There are two workflow options for AWS Step Functions: Standard and Express. Standard is the best option if you anticipate that a single execution of your business process will take more than five minutes. ETL orchestration pipelines and workflows where each step waits for a human response before proceeding to the next are two instances of lengthy processes.
Workflows that take less than five minutes are best suited for express workflows, which are best suited when you want a high execution volume, such as 100,000 per second. Standard and Express can be used separately or in combination, with a larger Standard process starting several shorter Express workflows that run concurrently.
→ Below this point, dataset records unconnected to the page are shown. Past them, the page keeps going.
-- pv_equiv track=rewrite | github.com/lovebuilt/n8n-autoscaling | custom/build.py | inject_copies
-- ===== SOURCE A (Python) =====
-- def inject_copies(content, share_copies, bin_copies):
--     """Add custom COPY --from=builder lines after existing ones."""
--     if not share_copies and not bin_copies:
--         return content
--     lines = content.split('\n')
--     last_copy_idx = max(
--         (i for i, l in enumerate(lines) if 'COPY --from=builder' in l),
--         default=-1
--     )
--     if last_copy_idx == -1:
--         return content
--     result = lines[:last_copy_idx + 1]
--     result.append('# === YOUR CUSTOM COPIES (from custom/config.json) ===')
--     for src in share_copies:
--         result.append(f'COPY --from=builder {src} {src}')
--     for b in bin_copies:
--         result.append(f'COPY --from=builder {b} {b}')
--     result.extend(lines[last_copy_idx + 1:])
--     return '\n'.join(result)
-- ===== SOURCE B (Python) =====
-- def inject_copies(content, share_copies, bin_copies):
--     """Add custom COPY --from=builder lines after existing ones.
--     Single backward pass: walk the lines in reverse, emit the custom block
--     just before the first builder-COPY line seen (i.e. after the last one),
--     then reverse the result."""
--     if not share_copies and not bin_copies:
--         return content
--     block = ['# === YOUR CUSTOM COPIES (from custom/config.json) ===']
--     block += ['COPY --from=builder %s %s' % (x, x) for x in share_copies]
--     block += ['COPY --from=builder %s %s' % (x, x) for x in bin_copies]
--     rev_out = []
--     inserted = False
--     for line in reversed(content.split('\n')):
--         if not inserted and 'COPY --from=builder' in line:
--             rev_out.extend(reversed(block))
--             inserted = True
--         rev_out.append(line)
--     if not inserted:
--         return content
--     rev_out.reverse()
--     return '\n'.join(rev_out)
-- ===== Notes on version B (the rewrite author's own statement) =====
-- stated objective: alternative
-- what changed: Instead of computing the max matching index over an enumerate pass and then concatenating two slices, B walks the lines once in reverse, splices the reversed custom block in front of the first builder-COPY line it sees, and reverses the accumulated result.
import Mathlib
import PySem

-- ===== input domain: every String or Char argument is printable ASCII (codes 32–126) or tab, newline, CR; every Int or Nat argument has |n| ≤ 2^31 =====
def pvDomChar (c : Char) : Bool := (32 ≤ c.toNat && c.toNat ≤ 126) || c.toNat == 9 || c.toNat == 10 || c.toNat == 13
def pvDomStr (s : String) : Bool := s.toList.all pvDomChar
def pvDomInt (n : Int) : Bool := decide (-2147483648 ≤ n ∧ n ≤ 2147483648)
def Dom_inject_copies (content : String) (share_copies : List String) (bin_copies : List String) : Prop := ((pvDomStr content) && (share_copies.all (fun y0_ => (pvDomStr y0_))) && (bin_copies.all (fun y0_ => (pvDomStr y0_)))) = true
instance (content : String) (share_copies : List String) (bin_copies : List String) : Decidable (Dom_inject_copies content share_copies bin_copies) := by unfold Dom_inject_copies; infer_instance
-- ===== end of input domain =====

-- B replaces A's enumerate-max-then-two-slices construction by one backward pass over the lines that splices the block in as it goes; same cost, different traversal.

-- ===== PORT A =====
-- f'COPY --from=builder {src} {src}' (shared literal of both Pythons)
def copyLine (s : String) : String := "COPY --from=builder " ++ s ++ " " ++ s

def inject_copies (content : String) (share_copies : List String) (bin_copies : List String) : String :=
  if share_copies = [] ∧ bin_copies = [] then content
  else
    -- "\n" is a nonempty separator, so split? is always `some`
    let lines := (PySem.Str.split? content "\n").getD []
    let last_copy_idx : Int :=
      (PySem.List.max?
        ((PySem.List.enumerate lines 0).filterMap
          (fun il => if PySem.Str.isIn "COPY --from=builder" il.2 then some il.1 else none))
        (fun x => x)).getD (-1)
    if last_copy_idx = -1 then content
    else
      let result :=
        PySem.List.slice lines none (some (last_copy_idx + 1))
        ++ ["# === YOUR CUSTOM COPIES (from custom/config.json) ==="]
        ++ share_copies.map copyLine
        ++ bin_copies.map copyLine
        ++ PySem.List.slice lines (some (last_copy_idx + 1)) none
      PySem.Str.join "\n" result

-- ===== PORT B =====
-- the reverse-pass loop of Source B: acc is rev_out, the Bool is `inserted`
def altGo (block : List String) : List String → List String → Bool → List String × Bool
  | [], acc, inserted => (acc, inserted)
  | l :: rest, acc, inserted =>
    if !inserted && PySem.Str.isIn "COPY --from=builder" l then
      altGo block rest (acc ++ block.reverse ++ [l]) true
    else
      altGo block rest (acc ++ [l]) inserted

def inject_copies_alt (content : String) (share_copies : List String) (bin_copies : List String) : String :=
  if share_copies = [] ∧ bin_copies = [] then content
  else
    let block := ["# === YOUR CUSTOM COPIES (from custom/config.json) ==="]
      ++ share_copies.map copyLine ++ bin_copies.map copyLine
    let r := altGo block (((PySem.Str.split? content "\n").getD []).reverse) [] false
    if r.2 = false then content
    else PySem.Str.join "\n" r.1.reverse

-- ===== PRECONDITION & SPEC =====
def Spec_inject_copies (content : String) (share_copies : List String) (bin_copies : List String) (out : String) : Prop := out = inject_copies_alt content share_copies bin_copies
instance (content : String) (share_copies : List String) (bin_copies : List String) (out : String) : Decidable (Spec_inject_copies content share_copies bin_copies out) := by unfold Spec_inject_copies; infer_instance

-- ===== CLAIM (what is proved, stated in full; the proofs are below) =====
def Claim_equal_inject_copies : Prop := ∀ (content : String) (share_copies : List String) (bin_copies : List String), Dom_inject_copies content share_copies bin_copies → Spec_inject_copies content share_copies bin_copies (inject_copies content share_copies bin_copies)

-- ===== LEMMAS AND PROOFS =====

-- the match predicate, shared shape of both ports
def pvP (l : String) : Bool := PySem.Str.isIn "COPY --from=builder" l

theorem altGo_true (block rl acc : List String) :
    altGo block rl acc true = (acc ++ rl, true) := by
  induction rl generalizing acc with
  | nil => simp [altGo]
  | cons l rest ih => simp [altGo, ih]

theorem altGo_nomatch (block rl rest acc : List String)
    (h : ∀ l ∈ rl, pvP l = false) :
    altGo block (rl ++ rest) acc false = altGo block rest (acc ++ rl) false := by
  induction rl generalizing acc with
  | nil => simp
  | cons l t ih =>
    have hl := h l (by simp)
    simp only [List.cons_append, altGo, Bool.not_false, Bool.true_and]
    rw [if_neg (by simpa [pvP] using hl), ih _ (fun x hx => h x (by simp [hx]))]
    simp

theorem altGo_match (block pre suf acc : List String) (m : String)
    (hm : pvP m = true)
    (hsuf : ∀ l ∈ suf, pvP l = false) :
    altGo block (suf.reverse ++ m :: pre.reverse) acc false
      = (acc ++ suf.reverse ++ block.reverse ++ [m] ++ pre.reverse, true) := by
  rw [altGo_nomatch _ _ _ _ (by intro l hl; exact hsuf l (by simpa using hl))]
  simp only [altGo, Bool.not_false, Bool.true_and]
  rw [if_pos (by simpa [pvP] using hm), altGo_true]

theorem foldl_max_le (t : List Int) (x v : Int) (hx : x ≤ v) (h : ∀ y ∈ t, y ≤ v) :
    t.foldl max x ≤ v := by
  induction t generalizing x with
  | nil => simpa
  | cons a t ih =>
    exact ih (max x a) (max_le hx (h a (by simp))) (fun y hy => h y (by simp [hy]))

theorem max?_append_last (xs : List Int) (v : Int) (h : ∀ x ∈ xs, x ≤ v) :
    PySem.List.max? (xs ++ [v]) (fun x => x) = some v := by
  cases xs with
  | nil => rw [List.nil_append, PySem.List.max?_id_cons]; simp
  | cons x t =>
    rw [List.cons_append, PySem.List.max?_id_cons, List.foldl_append]
    have hle : t.foldl max x ≤ v :=
      foldl_max_le t x v (h x (by simp)) (fun y hy => h y (by simp [hy]))
    simp [max_eq_right hle]

theorem last_match_decomp (L : List String) :
    (∀ l ∈ L, pvP l = false) ∨
      ∃ pre m suf, L = pre ++ m :: suf ∧ pvP m = true ∧ ∀ l ∈ suf, pvP l = false := by
  induction L using List.reverseRecOn with
  | nil => exact Or.inl (by simp)
  | append_singleton L a ih =>
    by_cases ha : pvP a = true
    · exact Or.inr ⟨L, a, [], by simp, ha, by simp⟩
    · rcases ih with hall | ⟨pre, m, suf, rfl, hm, hsuf⟩
      · refine Or.inl ?_
        intro l hl
        rcases (List.mem_append.1 hl) with h1 | h1
        · exact hall l h1
        · simp only [List.mem_singleton] at h1; subst h1; simpa using ha
      · refine Or.inr ⟨pre, m, suf ++ [a], by simp, hm, ?_⟩
        intro l hl
        rcases (List.mem_append.1 hl) with h1 | h1
        · exact hsuf l h1
        · simp only [List.mem_singleton] at h1; subst h1; simpa using ha

theorem matches_nil_of_nomatch (suf : List String) (s : Int)
    (h : ∀ l ∈ suf, pvP l = false) :
    (PySem.List.enumerate suf s).filterMap
      (fun il => if PySem.Str.isIn "COPY --from=builder" il.2 then some il.1 else none) = [] := by
  rw [List.filterMap_eq_nil_iff]
  intro il hil
  obtain ⟨k, hk, rfl⟩ := (PySem.List.mem_enumerate_iff _ _ _).1 hil
  have := h (suf[k]) (List.getElem_mem hk)
  simp only [pvP] at this
  simp at this
  simp [this]

theorem mem_matches_le (pre : List String) (s : Int) (x : Int)
    (hx : x ∈ (PySem.List.enumerate pre s).filterMap
      (fun il => if PySem.Str.isIn "COPY --from=builder" il.2 then some il.1 else none)) :
    x < s + (pre.length : Int) := by
  obtain ⟨il, hil, hfx⟩ := List.mem_filterMap.1 hx
  obtain ⟨k, hk, rfl⟩ := (PySem.List.mem_enumerate_iff _ _ _).1 hil
  simp only [Option.ite_none_right_eq_some, Option.some.injEq] at hfx
  omega

-- ===== VERDICT (by name: the statement is the Claim_ definition above) =====
theorem inject_copies_spec : Claim_equal_inject_copies := by
  intro content share_copies bin_copies _
  unfold Spec_inject_copies
  by_cases hg : share_copies = [] ∧ bin_copies = []
  · simp [inject_copies, inject_copies_alt, hg]
  · simp only [inject_copies, inject_copies_alt, if_neg hg]
    set L := (PySem.Str.split? content "\n").getD [] with hL
    rcases last_match_decomp L with hall | ⟨pre, m, suf, hdec, hm, hsuf⟩
    · -- no builder-COPY line: both return content
      rw [matches_nil_of_nomatch L 0 hall]
      rw [show L.reverse = L.reverse ++ ([] : List String) by simp,
        altGo_nomatch _ L.reverse [] [] (by intro l hl; exact hall l (by simpa using hl))]
      simp [altGo, PySem.List.max?]
    · -- L = pre ++ m :: suf with m the last matching line
      have hrev : L.reverse = suf.reverse ++ m :: pre.reverse := by
        rw [hdec]; simp
      rw [hrev, altGo_match _ _ _ _ _ hm hsuf]
      have hmatches :
          (PySem.List.enumerate L 0).filterMap
            (fun il => if PySem.Str.isIn "COPY --from=builder" il.2 then some il.1 else none)
            = ((PySem.List.enumerate pre 0).filterMap
                (fun il => if PySem.Str.isIn "COPY --from=builder" il.2 then some il.1 else none))
              ++ [(pre.length : Int)] := by
        rw [hdec, PySem.List.enumerate_append, List.filterMap_append,
          PySem.List.enumerate_cons, List.filterMap_cons, matches_nil_of_nomatch suf _ hsuf]
        simp only [pvP] at hm
        simp at hm
        simp [hm]
      rw [hmatches, max?_append_last _ _
        (fun x hx => le_of_lt (by simpa using mem_matches_le pre 0 x hx))]
      have hne : ¬ ((pre.length : Int) = -1) := by omega
      rw [Option.getD_some, if_neg hne]
      have htoNat : ((pre.length : Int) + 1).toNat = pre.length + 1 := by omega
      rw [PySem.List.slice_to L (by omega), PySem.List.slice_from L (by omega), htoNat]
      have htake : L.take (pre.length + 1) = pre ++ [m] := by
        rw [hdec, show pre ++ m :: suf = (pre ++ [m]) ++ suf by simp]
        exact List.take_left' (by simp)
      have hdrop : L.drop (pre.length + 1) = suf := by
        rw [hdec, show pre ++ m :: suf = (pre ++ [m]) ++ suf by simp]
        exact List.drop_left' (by simp)
      rw [htake, hdrop]
      simp
-- pv_equiv track=rewrite | github.com/christianebacani/Roadmap | Coding Challenges using Python and SQL/Code Wars Python Solved Problems/7 Kyu/white_or_black.py | square_color
-- ===== SOURCE A (Python) =====
-- def square_color(tile_name: str, tile_number: int) -> str:
--     tile_name_and_tiles = {
--         'a': [0, 1, 0, 1, 0, 1, 0, 1],
--         'b': [1, 0, 1, 0, 1 , 0, 1, 0],
--         'c': [0, 1, 0, 1, 0, 1, 0, 1],
--         'd': [1, 0, 1, 0, 1 , 0, 1, 0],
--         'e': [0, 1, 0, 1, 0, 1, 0, 1],
--         'f': [1, 0, 1, 0, 1 , 0, 1, 0],
--         'g': [0, 1, 0, 1, 0, 1, 0, 1],
--         'h': [1, 0, 1, 0, 1 , 0, 1, 0]
--     }
--
--     for key, value in tile_name_and_tiles.items():
--         if tile_name != key:
--             continue
--
--         for index, tiles in enumerate(value):
--             index += 1
--
--             if tile_number != index:
--                 continue
--
--             if tiles == 1:
--                 return 'white'
--
--             else:
--                 return 'black'
-- ===== SOURCE B (Python) =====
-- def square_color(tile_name: str, tile_number: int) -> str:
--     if tile_name in {'a', 'b', 'c', 'd', 'e', 'f', 'g', 'h'} and 1 <= tile_number <= 8:
--         col = ord(tile_name) - ord('a')
--         return 'white' if (col + tile_number - 1) % 2 == 1 else 'black'
--     return None
-- ===== Notes on version B (the rewrite author's own statement) =====
-- stated objective: simpler
-- what changed: Replaces the dict-of-lists with nested loops by a set-membership check plus a closed-form parity formula on the column letter and row number.
import Mathlib
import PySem

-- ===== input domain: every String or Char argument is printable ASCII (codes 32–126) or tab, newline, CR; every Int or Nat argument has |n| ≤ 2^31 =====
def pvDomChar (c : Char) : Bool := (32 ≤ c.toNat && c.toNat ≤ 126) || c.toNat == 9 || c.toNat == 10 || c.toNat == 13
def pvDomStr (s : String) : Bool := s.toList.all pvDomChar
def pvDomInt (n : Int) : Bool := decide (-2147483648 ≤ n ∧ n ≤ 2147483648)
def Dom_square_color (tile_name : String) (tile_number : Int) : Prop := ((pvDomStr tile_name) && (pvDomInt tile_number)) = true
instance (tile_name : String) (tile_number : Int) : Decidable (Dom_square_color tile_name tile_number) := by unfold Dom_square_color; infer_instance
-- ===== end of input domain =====

-- B replaces A's dict-of-lists table scan by a membership guard plus a parity formula (objective: simpler).

-- ===== PORT A =====
-- the dict literal, as an association list in insertion order
def sqTable : List (String × List Int) :=
  [("a", [0, 1, 0, 1, 0, 1, 0, 1]),
   ("b", [1, 0, 1, 0, 1, 0, 1, 0]),
   ("c", [0, 1, 0, 1, 0, 1, 0, 1]),
   ("d", [1, 0, 1, 0, 1, 0, 1, 0]),
   ("e", [0, 1, 0, 1, 0, 1, 0, 1]),
   ("f", [1, 0, 1, 0, 1, 0, 1, 0]),
   ("g", [0, 1, 0, 1, 0, 1, 0, 1]),
   ("h", [1, 0, 1, 0, 1, 0, 1, 0])]

-- inner 'for index, tiles in enumerate(value)' loop; idx is the running enumerate index
def sqInner (tile_number : Int) (idx : Int) : List Int → Option String
  | [] => none
  | tiles :: rest =>
    if tile_number ≠ idx + 1 then sqInner tile_number (idx + 1) rest
    else if tiles = 1 then some "white" else some "black"

-- outer 'for key, value in ….items()' loop; falling off the inner loop continues the outer one
def sqOuter (tile_name : String) (tile_number : Int) : List (String × List Int) → Option String
  | [] => none
  | (key, value) :: rest =>
    if tile_name ≠ key then sqOuter tile_name tile_number rest
    else match sqInner tile_number 0 value with
      | some r => some r
      | none => sqOuter tile_name tile_number rest

def square_color (tile_name : String) (tile_number : Int) : Option String :=
  sqOuter tile_name tile_number sqTable

-- ===== PORT B =====
-- ord(tile_name) on the (guaranteed single) character; guard mirrors Source B's set membership
def square_color_alt (tile_name : String) (tile_number : Int) : Option String :=
  if tile_name ∈ ["a", "b", "c", "d", "e", "f", "g", "h"] ∧ 1 ≤ tile_number ∧ tile_number ≤ 8 then
    let col : Int := (tile_name.toList.headD ' ').toNat - 97
    if (col + tile_number - 1) % 2 = 1 then some "white" else some "black"
  else none

-- ===== PRECONDITION & SPEC =====
def Spec_square_color (tile_name : String) (tile_number : Int) (out : Option String) : Prop := out = square_color_alt tile_name tile_number
instance (tile_name : String) (tile_number : Int) (out : Option String) : Decidable (Spec_square_color tile_name tile_number out) := by unfold Spec_square_color; infer_instance

-- ===== CLAIM (what is proved, stated in full; the proofs are below) =====
def Claim_equal_square_color : Prop := ∀ (tile_name : String) (tile_number : Int), Dom_square_color tile_name tile_number → Spec_square_color tile_name tile_number (square_color tile_name tile_number)

-- ===== LEMMAS AND PROOFS =====

-- out-of-range row number: the inner loop over any 8-element row finds nothing
theorem sqInner_none (n : Int) (v : List Int) (hv : v.length = 8) (h : n < 1 ∨ 8 < n) :
    sqInner n 0 v = none := by
  match v, hv with
  | [a1, a2, a3, a4, a5, a6, a7, a8], _ =>
    simp only [sqInner]
    split_ifs <;> first | rfl | omega

-- a name that matches no key: the outer loop finds nothing
theorem sqOuter_none (tn : String) (n : Int)
    (h : tn ∉ ["a", "b", "c", "d", "e", "f", "g", "h"]) :
    square_color tn n = none := by
  simp only [List.mem_cons, List.not_mem_nil, or_false, not_or] at h
  obtain ⟨h1, h2, h3, h4, h5, h6, h7, h8⟩ := h
  simp [square_color, sqTable, sqOuter, h1, h2, h3, h4, h5, h6, h7, h8]

theorem square_color_eq (tn : String) (n : Int) : square_color tn n = square_color_alt tn n := by
  by_cases hm : tn ∈ ["a", "b", "c", "d", "e", "f", "g", "h"]
  · by_cases hr : 1 ≤ n ∧ n ≤ 8
    · have hn : n = 1 ∨ n = 2 ∨ n = 3 ∨ n = 4 ∨ n = 5 ∨ n = 6 ∨ n = 7 ∨ n = 8 := by omega
      fin_cases hm <;> rcases hn with h | h | h | h | h | h | h | h <;> subst h <;> decide
    · have h : n < 1 ∨ 8 < n := by omega
      have hB : square_color_alt tn n = none := by
        unfold square_color_alt
        split_ifs with hc
        · exact absurd ⟨hc.2.1, hc.2.2⟩ hr
        · rfl
      rw [hB]
      fin_cases hm <;>
        simp [square_color, sqTable, sqOuter,
          sqInner_none n [0, 1, 0, 1, 0, 1, 0, 1] rfl h,
          sqInner_none n [1, 0, 1, 0, 1, 0, 1, 0] rfl h]
  · rw [sqOuter_none tn n hm]
    simp [square_color_alt, hm]

-- ===== VERDICT (by name: the statement is the Claim_ definition above) =====
theorem square_color_spec : Claim_equal_square_color := by
  intro tn n _
  exact square_color_eq tn n
-- pv_equiv track=rewrite | github.com/hacisalihoglutolga-lang/scanner | backend/patterns.py | _swings
-- ===== SOURCE A (Python) =====
-- def _swings(highs, lows, lb=3):
--     n = len(highs)
--     hi, lo = [], []
--     for i in range(lb, n - lb):
--         if all(highs[i] >= highs[i-j] for j in range(1, lb+1)) and \
--            all(highs[i] >= highs[i+j] for j in range(1, lb+1)):
--             hi.append(i)
--         if all(lows[i] <= lows[i-j] for j in range(1, lb+1)) and \
--            all(lows[i] <= lows[i+j] for j in range(1, lb+1)):
--             lo.append(i)
--     return hi, lo
-- ===== SOURCE B (Python) =====
-- def _swings(highs, lows, lb=3):
--     n = len(highs)
--     hi, lo = [], []
--     if lb < 1 or n - lb <= lb:
--         return hi, lo
--     # monotonic index deques (plain lists; each holds at most the 2*lb+1 window indices,
--     # values strictly decreasing along maxq / strictly increasing along minq)
--     maxq, minq = [], []
--     for r in range(n):
--         while maxq and highs[maxq[-1]] <= highs[r]:
--             maxq.pop()
--         maxq.append(r)
--         while minq and lows[minq[-1]] >= lows[r]:
--             minq.pop()
--         minq.append(r)
--         i = r - lb
--         if i < lb:
--             continue
--         while maxq[0] < i - lb:
--             maxq.pop(0)
--         while minq[0] < i - lb:
--             minq.pop(0)
--         if highs[i] == highs[maxq[0]]:
--             hi.append(i)
--         if lows[i] == lows[minq[0]]:
--             lo.append(i)
--     return hi, lo
-- ===== Notes on version B (the rewrite author's own statement) =====
-- stated objective: alternative
-- what changed: Replaces the per-index rescan of the 2*lb neighbours (two all() generator scans per centre) by a single left-to-right pass maintaining monotonic index deques (sliding-window maximum/minimum); an index is a swing high/low iff its value equals the window extreme at the deque front.
-- outside the precondition, e.g. on _swings([], [], -1): A returns ([-1, 0], [-1, 0]), B returns ([], []); on _swings([0, 1, 0], [0, 5], 1): A returns ([1], []), B raises IndexError
import Mathlib
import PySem

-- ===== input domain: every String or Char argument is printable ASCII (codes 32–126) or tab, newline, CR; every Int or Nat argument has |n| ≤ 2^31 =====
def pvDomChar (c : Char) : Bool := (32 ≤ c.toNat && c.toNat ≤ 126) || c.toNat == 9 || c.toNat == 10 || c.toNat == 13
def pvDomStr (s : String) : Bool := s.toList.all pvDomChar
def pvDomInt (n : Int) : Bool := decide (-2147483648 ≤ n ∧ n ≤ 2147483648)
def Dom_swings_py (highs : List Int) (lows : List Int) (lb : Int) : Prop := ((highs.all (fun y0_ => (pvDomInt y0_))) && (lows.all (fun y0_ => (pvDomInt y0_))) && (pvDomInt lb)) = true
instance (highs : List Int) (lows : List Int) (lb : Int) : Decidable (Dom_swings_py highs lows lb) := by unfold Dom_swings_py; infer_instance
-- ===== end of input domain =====

-- B replaces A's per-centre rescan of the 2*lb neighbours by one left-to-right pass maintaining
-- monotonic index deques (sliding-window max/min). Equivalence of return values is proved on Pre_.

-- ===== PORT A =====
-- xs[i] (index always in range on Pre_-admitted executions of A)
def pvGet (xs : List Int) (i : Int) : Int := (PySem.List.pyGet? xs i).getD 0

def swings_py (highs : List Int) (lows : List Int) (lb : Int) : List Int × List Int :=
  let n : Int := highs.length
  (PySem.List.pyRange lb (n - lb) 1).foldl
    (fun st i =>
      (if ((PySem.List.pyRange 1 (lb + 1) 1).all fun j => decide (pvGet highs i ≥ pvGet highs (i - j)))
          && ((PySem.List.pyRange 1 (lb + 1) 1).all fun j => decide (pvGet highs i ≥ pvGet highs (i + j)))
       then st.1 ++ [i] else st.1,
       if ((PySem.List.pyRange 1 (lb + 1) 1).all fun j => decide (pvGet lows i ≤ pvGet lows (i - j)))
          && ((PySem.List.pyRange 1 (lb + 1) 1).all fun j => decide (pvGet lows i ≤ pvGet lows (i + j)))
       then st.2 ++ [i] else st.2))
    ([], [])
Standard workflows | Express workflows |
---|---|
2,000 per second execution rate | 100,000 per second execution rate |
4,000 per second state transition rate | Nearly unlimited state transition rate |
Priced by state transition | Priced by number and duration of executions |
Show execution history and visual debugging | Show execution history and visual debugging based on log level |
See execution history in Step Functions | Send execution history to CloudWatch |
Support integrations with all services.Support optimized integrations with some services. | Support integrations with all services. |
Support Request Response pattern for all servicesSupport Run a Job and/or Wait for Callback patterns in specific services (see following section for details) | Support Request Response pattern for all services |
AWS Step Function Cost
You only pay for the services you utilise using AWS Step Functions. Standard Workflows and Express Workflows are the two types of workflows available in Step Functions.
Amazon Step Functions Pricing for Standard Workflows
You pay for state transitions needed to run your application.
Step Functions counts state transitions for each process step. You pay for all state machine transitions, including retries.
Step Functions offers 4,000 monthly state transitions for free. All charges are daily metered and billed monthly.
Pricing for AWS Step Functions Express Workflows
Pay-per-use with Step Functions Express Workflows. Your workflow’s requests and length determine your pricing.
Step Functions Express Workflows counts requests when it starts a workflow and charges you for the total number of requests across all workflows. This includes console tests.
Duration is computed from the start of your process to the end, rounded up to the nearest 100ms, and memory utilised, billed in 64-MB chunks.
Memory usage depends on workflow definition size, map or parallel states, and execution (payload) data.
Additional fees
If your application workflow uses other AWS services or transports data, you may pay additional charges. Using an AWS Lambda function in your application workflow will cost you per request and per duration. Step Functions interfaces with AWS PrivateLink and Amazon VPC Lattice to invoke endpoints in private networks like VPC. Invocations to private endpoints using AWS PrivateLink and Amazon VPC Lattice will incur typical data transfer charges.